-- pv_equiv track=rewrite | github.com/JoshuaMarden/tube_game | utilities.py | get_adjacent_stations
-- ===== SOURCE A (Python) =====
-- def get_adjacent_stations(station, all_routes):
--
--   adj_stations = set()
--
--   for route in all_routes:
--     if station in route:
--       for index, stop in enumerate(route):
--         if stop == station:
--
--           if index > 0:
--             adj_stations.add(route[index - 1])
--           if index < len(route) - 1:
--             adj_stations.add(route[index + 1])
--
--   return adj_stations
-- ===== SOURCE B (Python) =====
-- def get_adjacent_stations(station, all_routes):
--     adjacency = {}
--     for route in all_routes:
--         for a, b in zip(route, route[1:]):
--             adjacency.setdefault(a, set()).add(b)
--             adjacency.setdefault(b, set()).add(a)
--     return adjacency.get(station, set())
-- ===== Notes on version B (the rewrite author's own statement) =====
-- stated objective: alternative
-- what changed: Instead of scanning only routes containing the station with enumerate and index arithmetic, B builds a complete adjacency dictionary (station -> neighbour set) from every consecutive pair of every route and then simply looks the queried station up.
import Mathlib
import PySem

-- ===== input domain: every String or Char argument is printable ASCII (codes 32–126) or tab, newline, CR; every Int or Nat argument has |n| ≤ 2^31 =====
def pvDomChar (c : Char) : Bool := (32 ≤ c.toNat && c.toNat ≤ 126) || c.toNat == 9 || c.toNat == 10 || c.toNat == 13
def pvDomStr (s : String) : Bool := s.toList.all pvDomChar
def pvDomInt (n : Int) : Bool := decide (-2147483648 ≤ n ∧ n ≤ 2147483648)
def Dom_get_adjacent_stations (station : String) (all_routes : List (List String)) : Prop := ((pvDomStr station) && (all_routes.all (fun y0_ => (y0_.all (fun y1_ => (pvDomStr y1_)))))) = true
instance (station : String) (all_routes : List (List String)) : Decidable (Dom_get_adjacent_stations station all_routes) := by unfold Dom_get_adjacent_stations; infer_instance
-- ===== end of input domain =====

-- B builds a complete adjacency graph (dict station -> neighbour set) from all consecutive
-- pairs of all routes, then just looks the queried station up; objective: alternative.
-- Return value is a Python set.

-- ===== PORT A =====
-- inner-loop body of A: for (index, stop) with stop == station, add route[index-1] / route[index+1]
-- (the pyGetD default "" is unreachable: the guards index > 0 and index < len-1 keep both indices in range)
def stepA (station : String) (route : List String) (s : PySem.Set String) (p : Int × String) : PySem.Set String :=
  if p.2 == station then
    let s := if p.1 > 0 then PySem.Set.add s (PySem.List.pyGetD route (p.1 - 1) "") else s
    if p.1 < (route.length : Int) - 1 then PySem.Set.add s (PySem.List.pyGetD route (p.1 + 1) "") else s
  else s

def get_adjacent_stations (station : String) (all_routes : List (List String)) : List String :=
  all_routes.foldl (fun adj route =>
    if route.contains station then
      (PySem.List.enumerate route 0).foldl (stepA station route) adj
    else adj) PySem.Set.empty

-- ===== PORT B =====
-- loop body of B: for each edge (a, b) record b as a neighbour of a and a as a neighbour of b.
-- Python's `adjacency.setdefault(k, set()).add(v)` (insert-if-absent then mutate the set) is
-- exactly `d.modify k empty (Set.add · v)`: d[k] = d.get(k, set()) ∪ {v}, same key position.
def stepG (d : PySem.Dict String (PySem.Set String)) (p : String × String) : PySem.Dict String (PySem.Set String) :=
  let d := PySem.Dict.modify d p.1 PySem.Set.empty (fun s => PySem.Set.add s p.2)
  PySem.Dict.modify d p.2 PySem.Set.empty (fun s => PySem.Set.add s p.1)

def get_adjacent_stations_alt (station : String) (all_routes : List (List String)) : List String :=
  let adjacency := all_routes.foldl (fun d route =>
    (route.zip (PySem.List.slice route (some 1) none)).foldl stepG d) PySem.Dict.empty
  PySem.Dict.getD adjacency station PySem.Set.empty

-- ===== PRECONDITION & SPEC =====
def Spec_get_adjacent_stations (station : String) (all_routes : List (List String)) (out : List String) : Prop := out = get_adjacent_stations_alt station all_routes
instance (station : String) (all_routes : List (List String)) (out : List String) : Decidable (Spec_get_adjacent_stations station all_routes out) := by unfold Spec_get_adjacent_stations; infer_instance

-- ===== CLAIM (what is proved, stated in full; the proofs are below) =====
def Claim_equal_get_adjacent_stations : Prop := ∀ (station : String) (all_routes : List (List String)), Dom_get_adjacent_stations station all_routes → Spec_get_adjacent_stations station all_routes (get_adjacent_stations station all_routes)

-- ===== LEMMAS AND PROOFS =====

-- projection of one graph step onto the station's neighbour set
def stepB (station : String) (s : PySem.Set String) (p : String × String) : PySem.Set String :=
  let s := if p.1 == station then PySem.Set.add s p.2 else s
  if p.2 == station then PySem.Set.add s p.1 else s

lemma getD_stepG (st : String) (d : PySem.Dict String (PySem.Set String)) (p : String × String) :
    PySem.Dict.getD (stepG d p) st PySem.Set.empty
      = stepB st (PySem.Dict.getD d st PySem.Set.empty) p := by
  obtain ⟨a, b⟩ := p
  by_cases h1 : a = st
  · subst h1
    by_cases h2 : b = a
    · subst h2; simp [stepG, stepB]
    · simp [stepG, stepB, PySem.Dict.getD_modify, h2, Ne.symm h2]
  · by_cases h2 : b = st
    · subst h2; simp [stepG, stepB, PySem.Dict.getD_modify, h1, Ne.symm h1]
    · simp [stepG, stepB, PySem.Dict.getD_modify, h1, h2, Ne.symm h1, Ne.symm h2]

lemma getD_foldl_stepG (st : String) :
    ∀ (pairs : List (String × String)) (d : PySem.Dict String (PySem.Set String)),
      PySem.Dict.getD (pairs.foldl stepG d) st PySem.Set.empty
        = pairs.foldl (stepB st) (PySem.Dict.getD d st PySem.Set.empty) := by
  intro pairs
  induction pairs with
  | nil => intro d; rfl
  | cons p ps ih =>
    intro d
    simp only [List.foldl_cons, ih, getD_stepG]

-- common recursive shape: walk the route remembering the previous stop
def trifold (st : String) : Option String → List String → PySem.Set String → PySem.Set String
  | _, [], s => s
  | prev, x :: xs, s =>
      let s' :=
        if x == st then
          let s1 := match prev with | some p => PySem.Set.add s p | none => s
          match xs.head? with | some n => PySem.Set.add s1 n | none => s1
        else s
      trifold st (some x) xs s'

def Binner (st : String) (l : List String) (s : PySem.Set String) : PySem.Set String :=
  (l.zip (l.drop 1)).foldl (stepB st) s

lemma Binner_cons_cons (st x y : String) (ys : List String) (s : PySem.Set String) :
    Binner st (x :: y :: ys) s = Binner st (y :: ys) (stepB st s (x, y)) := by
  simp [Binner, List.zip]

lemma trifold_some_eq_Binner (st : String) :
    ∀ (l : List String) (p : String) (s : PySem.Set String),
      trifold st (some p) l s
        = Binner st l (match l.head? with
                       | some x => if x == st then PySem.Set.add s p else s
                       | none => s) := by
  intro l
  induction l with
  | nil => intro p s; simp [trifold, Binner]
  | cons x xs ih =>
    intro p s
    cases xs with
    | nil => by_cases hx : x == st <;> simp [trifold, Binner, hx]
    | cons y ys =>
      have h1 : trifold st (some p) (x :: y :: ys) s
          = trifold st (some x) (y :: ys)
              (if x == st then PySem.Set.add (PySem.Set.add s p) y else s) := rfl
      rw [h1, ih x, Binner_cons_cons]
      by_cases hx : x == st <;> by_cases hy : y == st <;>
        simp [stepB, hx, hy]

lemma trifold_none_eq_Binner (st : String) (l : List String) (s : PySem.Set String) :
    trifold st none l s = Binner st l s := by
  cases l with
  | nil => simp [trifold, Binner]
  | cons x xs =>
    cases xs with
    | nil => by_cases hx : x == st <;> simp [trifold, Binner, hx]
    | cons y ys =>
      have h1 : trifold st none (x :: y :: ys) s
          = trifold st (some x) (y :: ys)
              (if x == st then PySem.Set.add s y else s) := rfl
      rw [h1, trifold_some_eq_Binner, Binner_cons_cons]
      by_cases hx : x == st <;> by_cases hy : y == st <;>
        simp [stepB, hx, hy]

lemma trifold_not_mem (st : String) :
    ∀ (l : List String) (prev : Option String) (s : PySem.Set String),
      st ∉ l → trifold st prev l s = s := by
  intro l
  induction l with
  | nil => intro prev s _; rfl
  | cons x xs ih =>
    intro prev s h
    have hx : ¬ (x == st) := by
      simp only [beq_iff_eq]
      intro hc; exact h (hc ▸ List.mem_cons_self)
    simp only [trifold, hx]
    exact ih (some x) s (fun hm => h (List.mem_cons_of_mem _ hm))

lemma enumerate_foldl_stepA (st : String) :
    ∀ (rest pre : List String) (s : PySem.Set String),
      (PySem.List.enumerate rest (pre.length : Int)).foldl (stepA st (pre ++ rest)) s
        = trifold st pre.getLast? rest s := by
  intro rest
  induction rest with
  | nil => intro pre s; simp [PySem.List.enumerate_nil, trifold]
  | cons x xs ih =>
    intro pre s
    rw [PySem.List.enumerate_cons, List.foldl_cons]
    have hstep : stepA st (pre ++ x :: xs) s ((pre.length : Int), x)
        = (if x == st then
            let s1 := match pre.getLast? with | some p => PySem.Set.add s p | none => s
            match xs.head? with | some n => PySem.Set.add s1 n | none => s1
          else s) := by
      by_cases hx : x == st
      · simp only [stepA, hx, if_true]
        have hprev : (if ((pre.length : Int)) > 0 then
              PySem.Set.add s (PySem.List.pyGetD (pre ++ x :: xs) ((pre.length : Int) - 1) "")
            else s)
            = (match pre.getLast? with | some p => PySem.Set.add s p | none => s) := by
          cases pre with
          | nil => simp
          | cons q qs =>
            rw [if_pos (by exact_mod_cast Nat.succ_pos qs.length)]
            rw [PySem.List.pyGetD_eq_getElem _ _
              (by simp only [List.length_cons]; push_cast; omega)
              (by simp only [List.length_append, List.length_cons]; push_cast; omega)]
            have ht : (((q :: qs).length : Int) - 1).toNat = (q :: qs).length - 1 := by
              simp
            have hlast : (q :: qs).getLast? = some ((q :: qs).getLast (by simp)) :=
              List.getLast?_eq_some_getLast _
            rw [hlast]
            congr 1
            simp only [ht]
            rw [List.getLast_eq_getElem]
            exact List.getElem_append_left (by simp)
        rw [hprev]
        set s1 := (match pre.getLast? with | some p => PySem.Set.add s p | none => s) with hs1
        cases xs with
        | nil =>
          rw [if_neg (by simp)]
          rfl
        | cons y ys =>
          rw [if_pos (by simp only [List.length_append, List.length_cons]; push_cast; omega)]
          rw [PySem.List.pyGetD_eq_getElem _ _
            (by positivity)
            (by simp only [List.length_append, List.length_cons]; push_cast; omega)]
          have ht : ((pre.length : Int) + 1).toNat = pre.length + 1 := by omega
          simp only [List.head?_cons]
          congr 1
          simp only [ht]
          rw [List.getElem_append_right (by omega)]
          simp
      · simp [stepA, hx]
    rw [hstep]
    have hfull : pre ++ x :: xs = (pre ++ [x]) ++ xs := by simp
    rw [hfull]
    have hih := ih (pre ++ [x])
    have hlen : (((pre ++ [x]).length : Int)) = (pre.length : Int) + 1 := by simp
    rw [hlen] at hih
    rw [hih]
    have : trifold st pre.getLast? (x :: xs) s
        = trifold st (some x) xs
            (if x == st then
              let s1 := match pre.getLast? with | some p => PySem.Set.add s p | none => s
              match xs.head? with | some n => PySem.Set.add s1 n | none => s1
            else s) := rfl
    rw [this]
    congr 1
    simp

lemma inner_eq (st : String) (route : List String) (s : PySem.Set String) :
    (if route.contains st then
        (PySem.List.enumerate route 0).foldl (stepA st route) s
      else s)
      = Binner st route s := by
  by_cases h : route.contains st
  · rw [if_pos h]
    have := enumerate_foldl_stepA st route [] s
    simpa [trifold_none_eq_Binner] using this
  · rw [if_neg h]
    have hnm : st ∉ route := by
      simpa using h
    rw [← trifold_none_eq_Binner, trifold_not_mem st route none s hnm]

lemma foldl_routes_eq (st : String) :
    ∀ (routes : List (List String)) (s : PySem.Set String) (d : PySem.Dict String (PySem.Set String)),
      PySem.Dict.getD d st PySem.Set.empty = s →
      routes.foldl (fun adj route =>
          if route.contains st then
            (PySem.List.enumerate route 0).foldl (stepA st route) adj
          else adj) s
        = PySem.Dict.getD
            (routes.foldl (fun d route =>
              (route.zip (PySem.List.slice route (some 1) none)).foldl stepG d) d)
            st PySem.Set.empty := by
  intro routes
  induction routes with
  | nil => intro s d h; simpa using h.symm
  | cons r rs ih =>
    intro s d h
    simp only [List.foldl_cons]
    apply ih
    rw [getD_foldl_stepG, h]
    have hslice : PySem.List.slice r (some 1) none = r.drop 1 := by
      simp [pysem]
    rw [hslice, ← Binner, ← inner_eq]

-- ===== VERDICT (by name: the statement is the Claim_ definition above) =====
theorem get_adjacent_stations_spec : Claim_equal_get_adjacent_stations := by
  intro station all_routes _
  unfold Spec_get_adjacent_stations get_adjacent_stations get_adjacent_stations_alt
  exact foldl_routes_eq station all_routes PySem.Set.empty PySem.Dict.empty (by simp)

::::::::

*Requirement*.
Copy out precisely the lines from the line with "h1, Ne.symm h1]" to the line with "-- common recursive" in the material above, including those two lines and omitting all the rest.

*Written solution*.
    · subst h2; simp [stepG, stepB, PySem.Dict.getD_modify, h1, Ne.symm h1]
    · simp [stepG, stepB, PySem.Dict.getD_modify, h1, h2, Ne.symm h1, Ne.symm h2]

lemma getD_foldl_stepG (st : String) :
    ∀ (pairs : List (String × String)) (d : PySem.Dict String (PySem.Set String)),
      PySem.Dict.getD (pairs.foldl stepG d) st PySem.Set.empty
        = pairs.foldl (stepB st) (PySem.Dict.getD d st PySem.Set.empty) := by
  intro pairs
  induction pairs with
  | nil => intro d; rfl
  | cons p ps ih =>
    intro d
    simp only [List.foldl_cons, ih, getD_stepG]

-- common recursive shape: walk the route remembering the previous stop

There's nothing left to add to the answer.